The evening of June 14 was a routine one for Noel and Ann McKenzie, who had been married for 42 years and raised five children.
They sat watching Coronation Street, she sipping a glass of wine and he a can of beer.
"Noel brought me my jar of nuts, which I always have," Mrs McKenzie told police.
Tired, the couple went to bed about 8.30 pm after Mr McKenzie had put their 5-year-old pug dog, Charlie, in his box in the laundry.
The nightmare they woke to before 5 am will haunt Ann McKenzie for ever. She is now afraid of the dark and still too traumatised to live alone. The neat Myres St house is on the market and the family are struggling to rebuild their shattered lives.
When David McGruther fled, he left tell-tale fingerprints and bloody footprints. He hastily headed for Auckland in his car, stopping at a Katikati service station at 5.30 am, where a forecourt attendant was struck by his red, bloodshot eyes. Despite the cold, he was barefoot and wearing a short-sleeved top.

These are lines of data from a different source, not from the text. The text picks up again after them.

-- pv_equiv track=rewrite | github.com/mitchklusty/Cryptography | AES/aes.py | inverse_byte_sub_matrix_mul
-- ===== SOURCE A (Python) =====
-- def xor(a, b):
-- 	if type(a) is list:
-- 		if type(b) is list:
-- 			return [a[i] ^ b[i] for i in range(len(a))]
-- 		return [a[i] ^ b for i in range(len(a))]
-- 	elif type(b) is list:
-- 		return [a ^ b[i] for i in range(len(b))]
-- 	return a ^ b
--
-- def gf_mpy(x, y):                  # mpy two 8 bit values
-- 	p = 0b100011011             # mpy modulo x^8+x^4+x^3+x+1
-- 	m = 0                       # m will be product
-- 	for i in range(8):
-- 		m = m << 1
-- 		if m & 0b100000000:
-- 			m = m ^ p
-- 		if y & 0b010000000:
-- 			m = m ^ x
-- 		y = y << 1
-- 	return m
--
-- def bin_array_to_int(bin_array):
-- 	output = 0
-- 	for i in range(len(bin_array)):
-- 		output = output | (bin_array[i] << (len(bin_array)-1-i))
-- 	return output
--
-- def inverse_byte_sub_matrix_mul(number):
-- 	binary = '{:08b}'.format(number)
-- 	bin_array = [int(binary[i]) for i in range(len(binary)-1, -1, -1)]
-- 	m=[
-- 	[0, 0, 1, 0, 0, 1, 0, 1],
-- 	[1, 0, 0, 1, 0, 0, 1, 0],
-- 	[0, 1, 0, 0, 1, 0, 0, 1],
-- 	[1, 0, 1, 0, 0, 1, 0, 0],
-- 	[0, 1, 0, 1, 0, 0, 1, 0],
-- 	[0, 0, 1, 0, 1, 0, 0, 1],
-- 	[1, 0, 0, 1, 0, 1, 0, 0],
-- 	[0, 1, 0, 0, 1, 0, 1, 0]]
-- 	b = [1, 1, 0, 0, 0, 1, 1, 0]
-- 	bin_output = []
-- 	for i in range(len(bin_array)):
-- 		bin_array[i] = bin_array[i] ^ b[i]
-- 	for i in range(len(m)):
-- 		bin_num = 0
-- 		for j in range(len(bin_array)):
-- 			bin_num = xor(bin_num, gf_mpy(m[i][j], bin_array[j]))
-- 		bin_output.append(bin_num)
--
-- 	bin_output.reverse()
-- 	return bin_array_to_int(bin_output)
-- ===== SOURCE B (Python) =====
-- # B: closed-form AES inverse affine transform: rotate-and-xor instead of bit-array + GF(2) matrix multiply.
-- def inverse_byte_sub_matrix_mul(number):
-- 	x = number & 0xFF
-- 	def rol(v, n):
-- 		return ((v << n) | (v >> (8 - n))) & 0xFF
-- 	return rol(x, 1) ^ rol(x, 3) ^ rol(x, 6) ^ 0x05
-- ===== Notes on version B (the rewrite author's own statement) =====
-- stated objective: idiomatic
-- what changed: Replaces the binary-string/bit-array construction and 8x8 GF(2) matrix multiply with the standard closed-form inverse affine: rol(x,1) ^ rol(x,3) ^ rol(x,6) ^ 0x05 on the masked byte.
import Mathlib
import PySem

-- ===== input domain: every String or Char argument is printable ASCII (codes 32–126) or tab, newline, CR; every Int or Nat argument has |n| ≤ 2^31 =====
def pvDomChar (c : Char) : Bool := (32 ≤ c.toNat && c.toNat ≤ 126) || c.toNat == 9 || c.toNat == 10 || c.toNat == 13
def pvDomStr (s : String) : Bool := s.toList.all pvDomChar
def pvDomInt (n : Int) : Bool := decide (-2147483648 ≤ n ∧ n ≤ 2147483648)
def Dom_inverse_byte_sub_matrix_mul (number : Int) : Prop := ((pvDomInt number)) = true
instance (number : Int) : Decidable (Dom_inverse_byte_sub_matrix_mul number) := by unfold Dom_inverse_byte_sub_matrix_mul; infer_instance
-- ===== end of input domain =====

-- B replaces A's binary-string/bit-array + 8x8 GF(2) matrix multiply with the closed-form rotate-and-xor inverse affine; objective: idiomatic.


-- ===== PORT A =====
-- NOTE on bit operations: every value A ever applies &, |, ^ or << to is nonnegative under Pre_
-- (bits 0/1, gf_mpy state, accumulators), so the ports below compute them on Nat (Python-exact there).
-- xor helper of A; only the int/int branch is ever reached at the single call site (both arguments are ints), so only it is ported.
def pvXorII (a b : Int) : Int := (a.toNat ^^^ b.toNat : Nat)

-- gf_mpy: the 8-iteration shift/xor loop over state (m, y); 'm << 1'/'y << 1' are m*2/y*2 (exact: Python << on ints).
def pvGfMpy (x y : Int) : Int :=
  (((List.range 8).foldl (fun (my : Nat × Nat) _ =>
      let m := my.1 <<< 1
      let m := if m &&& 256 ≠ 0 then m ^^^ 283 else m
      let m := if my.2 &&& 128 ≠ 0 then m ^^^ x.toNat else m
      (m, my.2 <<< 1)) (0, y.toNat)).1 : Nat)

-- bin_array_to_int: fold over indices, 'bin_array[i] << (len-1-i)' is multiplication by 2^(len-1-i) (exact: entries nonneg under Pre_).
def pvBinArrayToInt (xs : List Int) : Int :=
  (List.range xs.length).foldl
    (fun out i =>
      let e : Nat := xs.length - 1 - i
      ((out.toNat ||| ((PySem.List.pyGetD xs (i : Int) 0).toNat <<< e) : Nat) : Int)) 0

-- hand port of '{:08b}'.format(n): binary digits MSB-first, zero-padded to width 8; exact for 0 ≤ n (Pre_ guarantees it).
def pvNatBitsGo : Nat → Nat → List Int
  | _, 0 => []
  | 0, _ => []                                   -- unreachable: fuel ≥ value
  | fuel + 1, m + 1 => pvNatBitsGo fuel ((m + 1) / 2) ++ [(((m + 1) % 2 : Nat) : Int)]
def pvNatBits (n : Nat) : List Int := pvNatBitsGo n n
def pvFmt08b (n : Int) : List Int :=
  let ds := pvNatBits n.toNat
  List.replicate (8 - ds.length) 0 ++ ds

def inverse_byte_sub_matrix_mul (number : Int) : Int :=
  let binary := pvFmt08b number
  -- [int(binary[i]) for i in range(len(binary)-1, -1, -1)]
  let bin_array := binary.reverse
  let m : List (List Int) :=
    [[0, 0, 1, 0, 0, 1, 0, 1],
     [1, 0, 0, 1, 0, 0, 1, 0],
     [0, 1, 0, 0, 1, 0, 0, 1],
     [1, 0, 1, 0, 0, 1, 0, 0],
     [0, 1, 0, 1, 0, 0, 1, 0],
     [0, 0, 1, 0, 1, 0, 0, 1],
     [1, 0, 0, 1, 0, 1, 0, 0],
     [0, 1, 0, 0, 1, 0, 1, 0]]
  let b : List Int := [1, 1, 0, 0, 0, 1, 1, 0]
  -- for i in range(len(bin_array)): bin_array[i] = bin_array[i] ^ b[i]   (b[i] in range under Pre_)
  let bin_array := (List.range bin_array.length).map
    (fun i => pvXorII (PySem.List.pyGetD bin_array (i : Int) 0) (PySem.List.pyGetD b (i : Int) 0))
  -- for i in range(len(m)): inner fold accumulating bin_num, appended to bin_output
  let bin_output := (List.range m.length).foldl
    (fun acc i =>
      acc ++ [(List.range bin_array.length).foldl
        (fun bin_num j =>
          pvXorII bin_num
            (pvGfMpy (PySem.List.pyGetD (PySem.List.pyGetD m (i : Int) []) (j : Int) 0)
                     (PySem.List.pyGetD bin_array (j : Int) 0))) 0]) []
  pvBinArrayToInt bin_output.reverse

-- ===== PORT B =====
-- rol(v, n) = ((v << n) | (v >> (8 - n))) & 0xFF; v is always 'number & 0xFF' so nonneg, shifts via Nat are exact.
def pvRol (v : Int) (n : Nat) : Int :=
  (((v.toNat <<< n) ||| (v.toNat >>> (8 - n))) &&& 255 : Nat)

def inverse_byte_sub_matrix_mul_alt (number : Int) : Int :=
  let x := PySem.Int.band number 255
  PySem.Int.bxor (PySem.Int.bxor (PySem.Int.bxor (pvRol x 1) (pvRol x 3)) (pvRol x 6)) 5

-- ===== PRECONDITION & SPEC =====
-- Pre_ excludes exactly the inputs where A raises: number < 0 (ValueError from int('-')) and number > 255 (IndexError on b[i]).
def Pre_inverse_byte_sub_matrix_mul (number : Int) : Prop := 0 ≤ number ∧ number ≤ 255
instance (number : Int) : Decidable (Pre_inverse_byte_sub_matrix_mul number) := by
  unfold Pre_inverse_byte_sub_matrix_mul; infer_instance
def pvWitness_inverse_byte_sub_matrix_mul : Int := (99)

def Spec_inverse_byte_sub_matrix_mul (number : Int) (out : Int) : Prop := out = inverse_byte_sub_matrix_mul_alt number
instance (number : Int) (out : Int) : Decidable (Spec_inverse_byte_sub_matrix_mul number out) := by unfold Spec_inverse_byte_sub_matrix_mul; infer_instance

-- ===== CLAIM (what is proved, stated in full; the proofs are below) =====
def Claim_equal_inverse_byte_sub_matrix_mul : Prop := ∀ (number : Int), Dom_inverse_byte_sub_matrix_mul number → Pre_inverse_byte_sub_matrix_mul number → Spec_inverse_byte_sub_matrix_mul number (inverse_byte_sub_matrix_mul number)

-- ===== LEMMAS AND PROOFS =====
set_option maxRecDepth 100000 in
set_option maxHeartbeats 8000000 in
theorem pv_byte_eq : ∀ k < 256, inverse_byte_sub_matrix_mul (Int.ofNat k) = inverse_byte_sub_matrix_mul_alt (Int.ofNat k) := by decide

-- ===== VERDICT (by name: the statement is the Claim_ definition above) =====
theorem inverse_byte_sub_matrix_mul_spec : Claim_equal_inverse_byte_sub_matrix_mul := by
  intro n _ hpre
  unfold Spec_inverse_byte_sub_matrix_mul
  obtain ⟨h0, h1⟩ := hpre
  have hk : n = Int.ofNat n.toNat := (Int.toNat_of_nonneg h0).symm
  rw [hk]
  exact pv_byte_eq n.toNat (by omega)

By late afternoon, McGruther had booked into a Papatoetoe caravan park. Until his arrest 12 days later, he moved around South Auckland caravan parks and acquaintances. As money ran out, he slept in his car.
Five days after the murder, he went to visit his father, Piers McGruther, at a Mangere hostel. The younger McGruther had been evicted from the same hostel three months earlier because of his "out of control behaviour".
Mr McGruther told police his son appeared depressed and distressed, telling him on a second visit: "I think I've killed somebody."
He had a newspaper open at a story on the Tauranga murder and was crying.
While his father was inside contacting Middlemore Hospital, McGruther made an attempt to cut his wrists.
Mr McGruther took his son to the hospital where, he said, he had sought on previous occasions to have him assessed because of his anger and social problems.
When Detective Sergeant Lew Warner from Tauranga interviewed McGruther at a secure psychiatric unit in Otahuhu on June 27, the sobbing young man admitted killing a man with a knife.
"Why, why, why ... I don't know why I did it. I'm not a bad person."
McGruther, whom psychiatrists later ruled to be legally sane, also said: "I've lost my soul. I'm going to jail."
This week he pleaded guilty to murdering Noel McKenzie.
Detectives said they might visit him behind bars in the hope of finding a motive for the killing. But McGruther has instructed his lawyer, Paul Mabey, QC, that he does not want to speak to police.